My experience in hydrological modeling and geospatial analysis has been critical in all the projects I lead. These skills allow me to leverage complex datasets and transform them into actionable insights for water management. My advice to young researchers is to build a strong foundation in data analysis and become proficient with satellite-based tools. As we move into a future driven by big data and climate challenges, these skills will be essential for anyone looking to make a meaningful impact in water resource management and climate resilience.
What do you need to innovate?
Innovation in water resource management requires three key elements: access to high-quality data, collaboration with multidisciplinary teams, and capacity-building in data-scarce regions. As my work with SEI Africa has shown, effective innovations often come from working across disciplines, such as combining hydrology, satellite technologies, and policy frameworks. When these elements align, we can create solutions that not only address immediate water challenges but also foster long-term climate resilience. Support from international partners in terms of funding and infrastructure is also crucial for scaling these innovations across Africa.
What is your favourite aggregate state of water?
Liquid water fascinates me the most, particularly its dynamic movement through rivers, lakes, and ecosystems.

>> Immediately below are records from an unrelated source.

-- pv_equiv track=rewrite | github.com/pypi-data/pypi-mirror-288 | packages/TransMCL/TransMCL-1.0.0-py3-none-any.whl/TransMCL/algorithms.py | KeepTopReuslts
-- ===== SOURCE A (Python) =====
-- def KeepTopReuslts(list_, keep, pos):
--     """
--         To keep top BLAST hits
--     """
--     out = []
--     count = 0
--     last = list_[0][pos]
--
--     for i, it in enumerate(list_):
--         if it[pos] != last:
--             count = 0
--         if keep and count>=keep:
--             continue
--         out.append(it)
--         count += 1
--         last = it[pos]
--     return out
-- ===== SOURCE B (Python) =====
-- def _span_key(lst, pos, k):
--     """Longest prefix of lst whose item[pos] == k, plus the remainder."""
--     group = []
--     for i, it in enumerate(lst):
--         if it[pos] != k:
--             return group, lst[i:]
--         group.append(it)
--     return group, []
--
--
-- def KeepTopReuslts(list_, keep, pos):
--     """
--         To keep top BLAST hits
--     """
--     out = []
--     rest = list_
--     while rest:
--         head, tail = rest[0], rest[1:]
--         group, rest = _span_key(tail, pos, head[pos])
--         group = [head] + group
--         out.extend(group if not keep else group[:max(keep, 0)])
--     return out
-- ===== Notes on version B (the rewrite author's own statement) =====
-- stated objective: alternative
-- what changed: A's single streaming pass with count/last bookkeeping is replaced by a group-then-slice decomposition: _span_key splits off each maximal consecutive run of equal key and the loop emits the whole run (keep==0) or its first max(keep,0) items; trades the per-group tail copy for a plainer structure.
import Mathlib
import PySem

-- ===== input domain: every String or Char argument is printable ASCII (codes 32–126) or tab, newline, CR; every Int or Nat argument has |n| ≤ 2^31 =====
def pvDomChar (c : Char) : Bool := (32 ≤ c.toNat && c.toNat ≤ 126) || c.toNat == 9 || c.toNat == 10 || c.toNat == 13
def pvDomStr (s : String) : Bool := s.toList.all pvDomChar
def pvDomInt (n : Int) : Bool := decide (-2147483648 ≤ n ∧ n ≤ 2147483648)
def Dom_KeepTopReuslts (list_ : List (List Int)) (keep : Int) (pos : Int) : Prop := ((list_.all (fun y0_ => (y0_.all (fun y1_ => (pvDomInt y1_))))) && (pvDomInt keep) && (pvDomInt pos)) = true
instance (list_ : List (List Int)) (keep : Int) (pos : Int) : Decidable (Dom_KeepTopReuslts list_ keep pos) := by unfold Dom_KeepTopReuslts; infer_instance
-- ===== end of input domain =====

-- B replaces A's streaming counter/last-key bookkeeping by a group-then-slice decomposition
-- (split the list into maximal runs of equal key, emit each run or its keep-prefix); return values agree.

-- ===== PORT A =====
-- it[pos]; an IndexError (pyGet? = none) is excluded by Pre_, so the default is never reached there.
def pvKeyA (it : List Int) (pos : Int) : Int := (PySem.List.pyGet? it pos).getD 0

-- one iteration of A's for-loop over the state (out, count, last)
def pvStepA (keep pos : Int) (st : List (List Int) × Int × Int) (it : List Int) :
    List (List Int) × Int × Int :=
  let out := st.1
  let count := st.2.1
  let last := st.2.2
  let v := pvKeyA it pos
  let count := if v ≠ last then 0 else count
  if keep ≠ 0 ∧ count ≥ keep then (out, count, last)
  else (out ++ [it], count + 1, v)

def KeepTopReuslts (list_ : List (List Int)) (keep : Int) (pos : Int) : List (List Int) :=
  match list_ with
  | [] => []  -- list_[0] raises IndexError in Python; excluded by Pre_
  | first :: _ =>
    let last := pvKeyA first pos
    (list_.foldl (pvStepA keep pos) ([], 0, last)).1

-- ===== PORT B =====
-- _span_key: longest prefix of lst whose item[pos] == k, plus the remainder
def pvSpanKey (lst : List (List Int)) (pos k : Int) : List (List Int) × List (List Int) :=
  match lst with
  | [] => ([], [])
  | it :: rest =>
    if pvKeyA it pos ≠ k then ([], it :: rest)
    else
      let (g, r) := pvSpanKey rest pos k
      (it :: g, r)

-- the while loop of B; the Nat fuel (initially the length) only makes the recursion structural:
-- each iteration consumes at least the head, so fuel = length never runs out
def pvLoopB (fuel : Nat) (rest : List (List Int)) (keep pos : Int) : List (List Int) :=
  match fuel, rest with
  | _, [] => []
  | 0, _ :: _ => []
  | Nat.succ m, head :: tail =>
    let p := pvSpanKey tail pos (pvKeyA head pos)
    let group := head :: p.1
    (if keep = 0 then group else group.take (max keep 0).toNat) ++ pvLoopB m p.2 keep pos

def KeepTopReuslts_alt (list_ : List (List Int)) (keep : Int) (pos : Int) : List (List Int) :=
  pvLoopB list_.length list_ keep pos

-- ===== PRECONDITION & SPEC =====
-- Pre_ excludes exactly the inputs on which Python A raises IndexError: the empty list and any
-- input whose rows make pos an invalid Python index (A indexes every row).
def Pre_KeepTopReuslts (list_ : List (List Int)) (keep : Int) (pos : Int) : Prop :=
  list_ ≠ [] ∧ ∀ it ∈ list_, PySem.Raise.InRange it.length pos
instance (list_ : List (List Int)) (keep : Int) (pos : Int) : Decidable (Pre_KeepTopReuslts list_ keep pos) := by unfold Pre_KeepTopReuslts; infer_instance
def pvWitness_KeepTopReuslts : List (List Int) × Int × Int := ([[1, 5], [1, 6], [2, 7]], 1, 0)

def Spec_KeepTopReuslts (list_ : List (List Int)) (keep : Int) (pos : Int) (out : List (List Int)) : Prop := out = KeepTopReuslts_alt list_ keep pos
instance (list_ : List (List Int)) (keep : Int) (pos : Int) (out : List (List Int)) : Decidable (Spec_KeepTopReuslts list_ keep pos out) := by unfold Spec_KeepTopReuslts; infer_instance

-- ===== CLAIM (what is proved, stated in full; the proofs are below) =====
def Claim_equal_KeepTopReuslts : Prop := ∀ (list_ : List (List Int)) (keep : Int) (pos : Int), Dom_KeepTopReuslts list_ keep pos → Pre_KeepTopReuslts list_ keep pos → Spec_KeepTopReuslts list_ keep pos (KeepTopReuslts list_ keep pos)

-- ===== LEMMAS AND PROOFS =====

theorem stepA_char (keep pos : Int) (out : List (List Int)) (c last : Int) (it : List Int) :
    pvStepA keep pos (out, c, last) it =
      if keep ≠ 0 ∧ (if pvKeyA it pos ≠ last then 0 else c) ≥ keep
      then (out, (if pvKeyA it pos ≠ last then 0 else c), last)
      else (out ++ [it], (if pvKeyA it pos ≠ last then 0 else c) + 1, pvKeyA it pos) := rfl

theorem pvSpanKey_len (lst : List (List Int)) (pos k : Int) :
    (pvSpanKey lst pos k).2.length ≤ lst.length := by
  induction lst with
  | nil => simp [pvSpanKey]
  | cons it rest ih =>
    simp only [pvSpanKey]
    split
    · simp
    · simpa using Nat.le_succ_of_le ih

-- span decomposition: the input is group ++ remainder, group keys are all k, remainder starts ≠ k
theorem pvSpanKey_spec (lst : List (List Int)) (pos k : Int) :
    lst = (pvSpanKey lst pos k).1 ++ (pvSpanKey lst pos k).2 ∧
    (∀ x ∈ (pvSpanKey lst pos k).1, pvKeyA x pos = k) ∧
    (∀ x, ((pvSpanKey lst pos k).2).head? = some x → pvKeyA x pos ≠ k) := by
  induction lst with
  | nil => simp [pvSpanKey]
  | cons it rest ih =>
    simp only [pvSpanKey]
    split
    · rename_i hne
      refine ⟨rfl, by simp, ?_⟩
      intro x hx
      simp at hx
      subst hx
      exact hne
    · rename_i heq
      rw [not_not] at heq
      obtain ⟨h1, h2, h3⟩ := ih
      refine ⟨?_, ?_, h3⟩
      · simpa using h1
      · intro x hx
        simp at hx
        rcases hx with rfl | hx
        · exact heq
        · exact h2 x hx

-- keep < 0: A skips every element, so out never grows (and last never changes)
theorem stepA_neg (keep pos : Int) (hk : keep < 0) (l : List (List Int)) :
    ∀ out c last, 0 ≤ c →
      ∃ c', l.foldl (pvStepA keep pos) (out, c, last) = (out, c', last) ∧ 0 ≤ c' := by
  induction l with
  | nil => intro out c last hc; exact ⟨c, rfl, hc⟩
  | cons it rest ih =>
    intro out c last hc
    have hA : pvStepA keep pos (out, c, last) it =
        (out, (if pvKeyA it pos ≠ last then 0 else c), last) := by
      rw [stepA_char, if_pos ⟨by omega, by split <;> omega⟩]
    rw [List.foldl_cons, hA]
    exact ih out _ last (by split <;> omega)

theorem loopB_neg (keep pos : Int) (hk : keep < 0) :
    ∀ fuel (l : List (List Int)), pvLoopB fuel l keep pos = [] := by
  intro fuel
  induction fuel with
  | zero => intro l; cases l <;> rfl
  | succ m ih =>
    intro l
    cases l with
    | nil => rfl
    | cons head tail =>
      simp only [pvLoopB]
      rw [if_neg (by omega), show (max keep 0).toNat = 0 by omega]
      simp [ih]

-- keep ≥ 0: A's fold over a uniform-key run, starting from counter c, appends the
-- remaining-quota prefix of the run and ends with last = k again
theorem fold_run (keep pos k : Int) (hk : 0 ≤ keep) (g : List (List Int))
    (hg : ∀ x ∈ g, pvKeyA x pos = k) :
    ∀ out c, 0 ≤ c →
      ∃ c', g.foldl (pvStepA keep pos) (out, c, k) =
        (out ++ (if keep = 0 then g else g.take (keep - c).toNat), c', k) ∧ 0 ≤ c' := by
  induction g with
  | nil => intro out c hc; exact ⟨c, by simp, hc⟩
  | cons it rest ih =>
    intro out c hc
    have hkey : pvKeyA it pos = k := hg it (by simp)
    have hrest : ∀ x ∈ rest, pvKeyA x pos = k := fun x hx => hg x (by simp [hx])
    have hcnt : (if pvKeyA it pos ≠ k then (0 : Int) else c) = c := by
      rw [hkey, if_neg (by omega)]
    by_cases hskip : keep ≠ 0 ∧ c ≥ keep
    · have hA : pvStepA keep pos (out, c, k) it = (out, c, k) := by
        rw [stepA_char, hcnt, if_pos hskip]
      rw [List.foldl_cons, hA]
      obtain ⟨c', h1, h2⟩ := ih hrest out c hc
      refine ⟨c', ?_, h2⟩
      rw [h1, if_neg hskip.1, if_neg hskip.1,
        show (keep - c).toNat = 0 by omega]
      simp
    · have hA : pvStepA keep pos (out, c, k) it = (out ++ [it], c + 1, k) := by
        rw [stepA_char, hcnt, if_neg hskip, hkey]
      rw [List.foldl_cons, hA]
      obtain ⟨c', h1, h2⟩ := ih hrest (out ++ [it]) (c + 1) (by omega)
      refine ⟨c', ?_, h2⟩
      rw [h1, List.append_assoc]
      by_cases h0 : keep = 0
      · simp [h0]
      · have hlt : c < keep := by
          by_contra hcc
          exact hskip ⟨h0, by omega⟩
        rw [if_neg h0, if_neg h0,
          show (keep - c).toNat = (keep - (c + 1)).toNat + 1 by omega]
        simp

-- main lemma (keep ≥ 0): at a group boundary (or the very start, where count = 0 and
-- last = first key) A's fold produces exactly B's loop output
theorem fold_eq_loopB (keep pos : Int) (hk : 0 ≤ keep) :
    ∀ n (l : List (List Int)) out c last, l.length ≤ n → 0 ≤ c →
      (∀ x, l.head? = some x → ((c = 0 ∧ last = pvKeyA x pos) ∨ last ≠ pvKeyA x pos)) →
      (l.foldl (pvStepA keep pos) (out, c, last)).1 = out ++ pvLoopB n l keep pos := by
  intro n
  induction n with
  | zero =>
    intro l out c last hlen _ _
    match l with
    | [] => simp [pvLoopB]
  | succ m ih =>
    intro l out c last hlen hc hb
    match l with
    | [] => simp [pvLoopB]
    | head :: tail =>
      have hbd := hb head (by simp)
      have hcnt : (if pvKeyA head pos ≠ last then (0 : Int) else c) = 0 := by
        rcases hbd with ⟨rfl, rfl⟩ | hne
        · split <;> rfl
        · rw [if_pos (by omega)]
      have hA : pvStepA keep pos (out, c, last) head = (out ++ [head], 1, pvKeyA head pos) := by
        rw [stepA_char, hcnt, if_neg (by omega)]
        norm_num
      obtain ⟨hsplit, hkeys, hhead⟩ := pvSpanKey_spec tail pos (pvKeyA head pos)
      have hlenr := pvSpanKey_len tail pos (pvKeyA head pos)
      rcases hgr : pvSpanKey tail pos (pvKeyA head pos) with ⟨g, r⟩
      rw [hgr] at hsplit hkeys hhead hlenr
      simp only at hsplit hkeys hhead hlenr
      obtain ⟨c', hrun, hc'⟩ :=
        fold_run keep pos (pvKeyA head pos) hk g hkeys (out ++ [head]) 1 (by omega)
      have hrec := ih r (out ++ [head] ++ (if keep = 0 then g else g.take (keep - 1).toNat)) c'
        (pvKeyA head pos)
        (by simp at hlen; omega) hc'
        (by
          intro x hx
          exact Or.inr (fun h => hhead x hx h.symm))
      rw [List.foldl_cons, hA]
      conv_lhs => rw [hsplit]
      rw [List.foldl_append, hrun, hrec]
      simp only [pvLoopB, hgr]
      have hgrp : (if keep = 0 then head :: g else (head :: g).take (max keep 0).toNat) =
          head :: (if keep = 0 then g else g.take (keep - 1).toNat) := by
        by_cases h0 : keep = 0
        · simp [h0]
        · rw [if_neg h0, if_neg h0,
            show (max keep 0).toNat = (keep - 1).toNat + 1 by omega]
          simp
      rw [hgrp]
      simp

-- ===== VERDICT (by name: the statement is the Claim_ definition above) =====
theorem KeepTopReuslts_spec : Claim_equal_KeepTopReuslts := by
  intro list_ keep pos _ hpre
  unfold Spec_KeepTopReuslts KeepTopReuslts_alt
  obtain ⟨hne, -⟩ := hpre
  match list_, hne with
  | first :: rest, _ =>
    have hA : KeepTopReuslts (first :: rest) keep pos =
        ((first :: rest).foldl (pvStepA keep pos) ([], 0, pvKeyA first pos)).1 := rfl
    rw [hA]
    by_cases hk : 0 ≤ keep
    · exact fold_eq_loopB keep pos hk (first :: rest).length (first :: rest) [] 0
        (pvKeyA first pos) le_rfl le_rfl
        (fun x hx => Or.inl ⟨rfl, by simp at hx; rw [hx]⟩)
    · obtain ⟨c', h1, -⟩ := stepA_neg keep pos (by omega) (first :: rest) [] 0
        (pvKeyA first pos) le_rfl
      rw [h1, loopB_neg keep pos (by omega)]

This constant flow plays a vital role in the hydrological cycle, sustaining life and maintaining ecological balance. Whether it’s the journey of a river carving its path through landscapes or the crucial role of water in agriculture and energy production, liquid water demonstrates the interconnectedness of nature. It’s this fluid state that not only supports biodiversity but also shapes human societies, reminding us of the delicate balance we must maintain in managing our water resources.